WORK INSTRUCTION: Go through the lines below one by one and count those holding the string "unfold". Give the count alone.

--*--

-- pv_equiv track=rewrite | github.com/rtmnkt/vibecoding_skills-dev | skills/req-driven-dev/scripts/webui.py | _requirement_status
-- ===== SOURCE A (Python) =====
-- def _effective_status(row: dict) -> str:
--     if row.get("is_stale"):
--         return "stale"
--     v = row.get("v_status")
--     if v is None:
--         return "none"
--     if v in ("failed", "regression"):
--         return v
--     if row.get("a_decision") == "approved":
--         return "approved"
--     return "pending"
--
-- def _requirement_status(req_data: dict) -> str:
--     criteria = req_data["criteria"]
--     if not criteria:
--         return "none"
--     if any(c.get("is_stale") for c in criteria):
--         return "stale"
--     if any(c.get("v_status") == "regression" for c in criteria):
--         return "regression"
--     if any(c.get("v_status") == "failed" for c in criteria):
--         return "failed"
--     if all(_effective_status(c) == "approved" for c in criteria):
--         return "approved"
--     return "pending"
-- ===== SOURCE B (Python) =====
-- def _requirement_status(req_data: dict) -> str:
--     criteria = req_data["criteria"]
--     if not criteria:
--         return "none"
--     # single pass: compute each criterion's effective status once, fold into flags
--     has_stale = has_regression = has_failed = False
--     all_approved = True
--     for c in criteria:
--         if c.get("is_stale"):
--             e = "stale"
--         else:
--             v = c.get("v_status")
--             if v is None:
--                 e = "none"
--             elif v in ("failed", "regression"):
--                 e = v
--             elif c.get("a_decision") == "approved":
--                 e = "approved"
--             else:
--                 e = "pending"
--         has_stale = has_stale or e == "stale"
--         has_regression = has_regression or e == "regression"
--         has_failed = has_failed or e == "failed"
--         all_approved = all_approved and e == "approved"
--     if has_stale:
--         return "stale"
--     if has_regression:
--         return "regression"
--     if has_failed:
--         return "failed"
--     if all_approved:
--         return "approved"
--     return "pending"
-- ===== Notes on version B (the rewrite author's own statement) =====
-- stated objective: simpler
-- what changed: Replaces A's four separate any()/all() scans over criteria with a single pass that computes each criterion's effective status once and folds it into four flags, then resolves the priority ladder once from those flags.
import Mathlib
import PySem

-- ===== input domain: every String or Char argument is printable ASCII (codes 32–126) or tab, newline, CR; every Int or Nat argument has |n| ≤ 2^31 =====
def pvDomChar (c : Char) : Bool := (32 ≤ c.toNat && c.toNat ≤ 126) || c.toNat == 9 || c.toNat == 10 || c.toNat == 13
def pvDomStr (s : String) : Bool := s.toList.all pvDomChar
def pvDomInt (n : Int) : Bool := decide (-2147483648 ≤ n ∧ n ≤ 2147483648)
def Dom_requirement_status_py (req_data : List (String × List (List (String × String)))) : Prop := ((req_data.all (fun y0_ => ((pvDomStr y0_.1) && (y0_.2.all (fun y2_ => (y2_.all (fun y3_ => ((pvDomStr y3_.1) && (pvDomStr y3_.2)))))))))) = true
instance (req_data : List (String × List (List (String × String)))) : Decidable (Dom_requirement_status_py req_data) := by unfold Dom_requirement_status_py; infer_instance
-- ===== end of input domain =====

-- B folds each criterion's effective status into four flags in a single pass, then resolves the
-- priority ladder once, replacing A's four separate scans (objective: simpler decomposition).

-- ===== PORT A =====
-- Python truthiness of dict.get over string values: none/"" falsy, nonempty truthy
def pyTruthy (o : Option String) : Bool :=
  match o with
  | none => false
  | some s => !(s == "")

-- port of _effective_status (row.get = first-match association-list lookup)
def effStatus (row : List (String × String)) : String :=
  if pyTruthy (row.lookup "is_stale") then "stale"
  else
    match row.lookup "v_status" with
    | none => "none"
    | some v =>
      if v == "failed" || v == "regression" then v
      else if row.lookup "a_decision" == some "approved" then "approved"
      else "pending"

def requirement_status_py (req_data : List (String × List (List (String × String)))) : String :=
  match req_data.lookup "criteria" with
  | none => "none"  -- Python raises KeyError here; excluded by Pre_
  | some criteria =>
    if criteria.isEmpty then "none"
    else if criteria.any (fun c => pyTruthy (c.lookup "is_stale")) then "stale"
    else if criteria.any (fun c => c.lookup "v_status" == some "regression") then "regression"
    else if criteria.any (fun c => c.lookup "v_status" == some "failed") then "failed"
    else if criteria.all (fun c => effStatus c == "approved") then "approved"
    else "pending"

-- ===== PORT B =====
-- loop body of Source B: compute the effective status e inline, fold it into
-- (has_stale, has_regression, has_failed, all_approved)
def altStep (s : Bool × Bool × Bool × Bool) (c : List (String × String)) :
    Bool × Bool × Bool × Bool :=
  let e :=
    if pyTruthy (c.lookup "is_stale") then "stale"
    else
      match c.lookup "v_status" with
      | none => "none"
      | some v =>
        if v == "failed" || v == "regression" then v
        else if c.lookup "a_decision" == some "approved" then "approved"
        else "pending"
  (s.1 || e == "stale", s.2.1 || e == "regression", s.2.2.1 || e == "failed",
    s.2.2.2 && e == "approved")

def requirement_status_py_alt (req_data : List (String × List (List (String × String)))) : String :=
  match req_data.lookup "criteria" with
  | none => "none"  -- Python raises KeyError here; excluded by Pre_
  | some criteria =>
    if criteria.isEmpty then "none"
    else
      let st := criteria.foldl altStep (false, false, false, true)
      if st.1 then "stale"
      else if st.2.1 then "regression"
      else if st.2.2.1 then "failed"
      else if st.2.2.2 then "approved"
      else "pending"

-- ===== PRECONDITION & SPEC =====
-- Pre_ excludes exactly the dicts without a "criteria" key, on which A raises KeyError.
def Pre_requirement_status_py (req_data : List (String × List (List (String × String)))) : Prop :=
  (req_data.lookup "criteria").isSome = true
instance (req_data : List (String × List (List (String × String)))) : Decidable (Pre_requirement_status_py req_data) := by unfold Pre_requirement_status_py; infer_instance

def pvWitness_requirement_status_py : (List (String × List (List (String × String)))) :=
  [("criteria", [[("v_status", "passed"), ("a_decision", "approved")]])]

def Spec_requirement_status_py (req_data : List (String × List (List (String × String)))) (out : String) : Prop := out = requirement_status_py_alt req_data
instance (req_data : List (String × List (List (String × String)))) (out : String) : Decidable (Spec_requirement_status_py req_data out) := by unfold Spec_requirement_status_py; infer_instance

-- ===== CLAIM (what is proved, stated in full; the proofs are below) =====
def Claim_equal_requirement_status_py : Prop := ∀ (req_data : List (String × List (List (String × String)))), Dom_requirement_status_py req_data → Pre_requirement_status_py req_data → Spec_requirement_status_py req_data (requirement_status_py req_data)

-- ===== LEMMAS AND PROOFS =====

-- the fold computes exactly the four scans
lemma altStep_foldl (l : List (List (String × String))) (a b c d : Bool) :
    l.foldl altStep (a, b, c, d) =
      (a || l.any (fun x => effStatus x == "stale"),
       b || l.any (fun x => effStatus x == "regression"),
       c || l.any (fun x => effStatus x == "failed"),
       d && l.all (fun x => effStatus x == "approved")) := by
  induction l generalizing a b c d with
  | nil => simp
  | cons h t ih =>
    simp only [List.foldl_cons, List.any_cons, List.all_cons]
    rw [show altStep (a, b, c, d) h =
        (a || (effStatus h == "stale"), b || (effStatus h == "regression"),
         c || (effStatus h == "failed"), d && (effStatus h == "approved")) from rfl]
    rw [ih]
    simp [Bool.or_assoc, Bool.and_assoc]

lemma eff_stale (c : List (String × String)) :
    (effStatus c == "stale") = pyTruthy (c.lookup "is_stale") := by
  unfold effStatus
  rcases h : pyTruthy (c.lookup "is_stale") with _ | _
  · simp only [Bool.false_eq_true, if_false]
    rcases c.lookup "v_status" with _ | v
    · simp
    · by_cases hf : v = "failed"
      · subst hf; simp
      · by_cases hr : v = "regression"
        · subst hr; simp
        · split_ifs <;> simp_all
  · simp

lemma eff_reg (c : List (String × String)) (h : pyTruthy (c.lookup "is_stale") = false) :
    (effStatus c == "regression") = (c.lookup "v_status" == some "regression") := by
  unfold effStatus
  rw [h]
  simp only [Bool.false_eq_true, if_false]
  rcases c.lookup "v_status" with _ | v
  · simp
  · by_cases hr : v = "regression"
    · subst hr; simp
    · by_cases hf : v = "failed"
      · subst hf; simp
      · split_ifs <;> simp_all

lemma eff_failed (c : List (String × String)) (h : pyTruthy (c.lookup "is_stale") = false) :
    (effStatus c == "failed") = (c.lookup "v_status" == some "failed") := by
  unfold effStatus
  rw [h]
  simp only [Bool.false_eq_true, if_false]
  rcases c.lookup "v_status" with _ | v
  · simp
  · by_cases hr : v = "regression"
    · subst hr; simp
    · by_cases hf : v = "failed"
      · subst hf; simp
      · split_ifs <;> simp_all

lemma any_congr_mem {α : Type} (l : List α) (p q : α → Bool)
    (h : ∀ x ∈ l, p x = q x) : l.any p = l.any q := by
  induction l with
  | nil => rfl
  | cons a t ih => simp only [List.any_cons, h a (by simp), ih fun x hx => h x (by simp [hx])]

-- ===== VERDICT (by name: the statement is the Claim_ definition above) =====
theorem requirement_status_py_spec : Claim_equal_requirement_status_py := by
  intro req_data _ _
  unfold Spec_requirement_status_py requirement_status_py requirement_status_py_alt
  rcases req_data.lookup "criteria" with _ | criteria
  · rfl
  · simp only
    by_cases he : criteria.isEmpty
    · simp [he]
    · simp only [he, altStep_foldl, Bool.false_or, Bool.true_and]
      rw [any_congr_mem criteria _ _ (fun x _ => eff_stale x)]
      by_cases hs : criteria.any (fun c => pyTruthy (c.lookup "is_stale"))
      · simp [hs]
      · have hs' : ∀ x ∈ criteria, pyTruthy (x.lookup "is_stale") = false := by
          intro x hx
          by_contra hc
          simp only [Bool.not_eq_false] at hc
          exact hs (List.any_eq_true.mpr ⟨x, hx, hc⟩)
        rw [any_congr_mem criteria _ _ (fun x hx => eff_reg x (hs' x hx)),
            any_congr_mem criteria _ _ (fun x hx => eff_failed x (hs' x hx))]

--*--

TASK OUTPUT: 7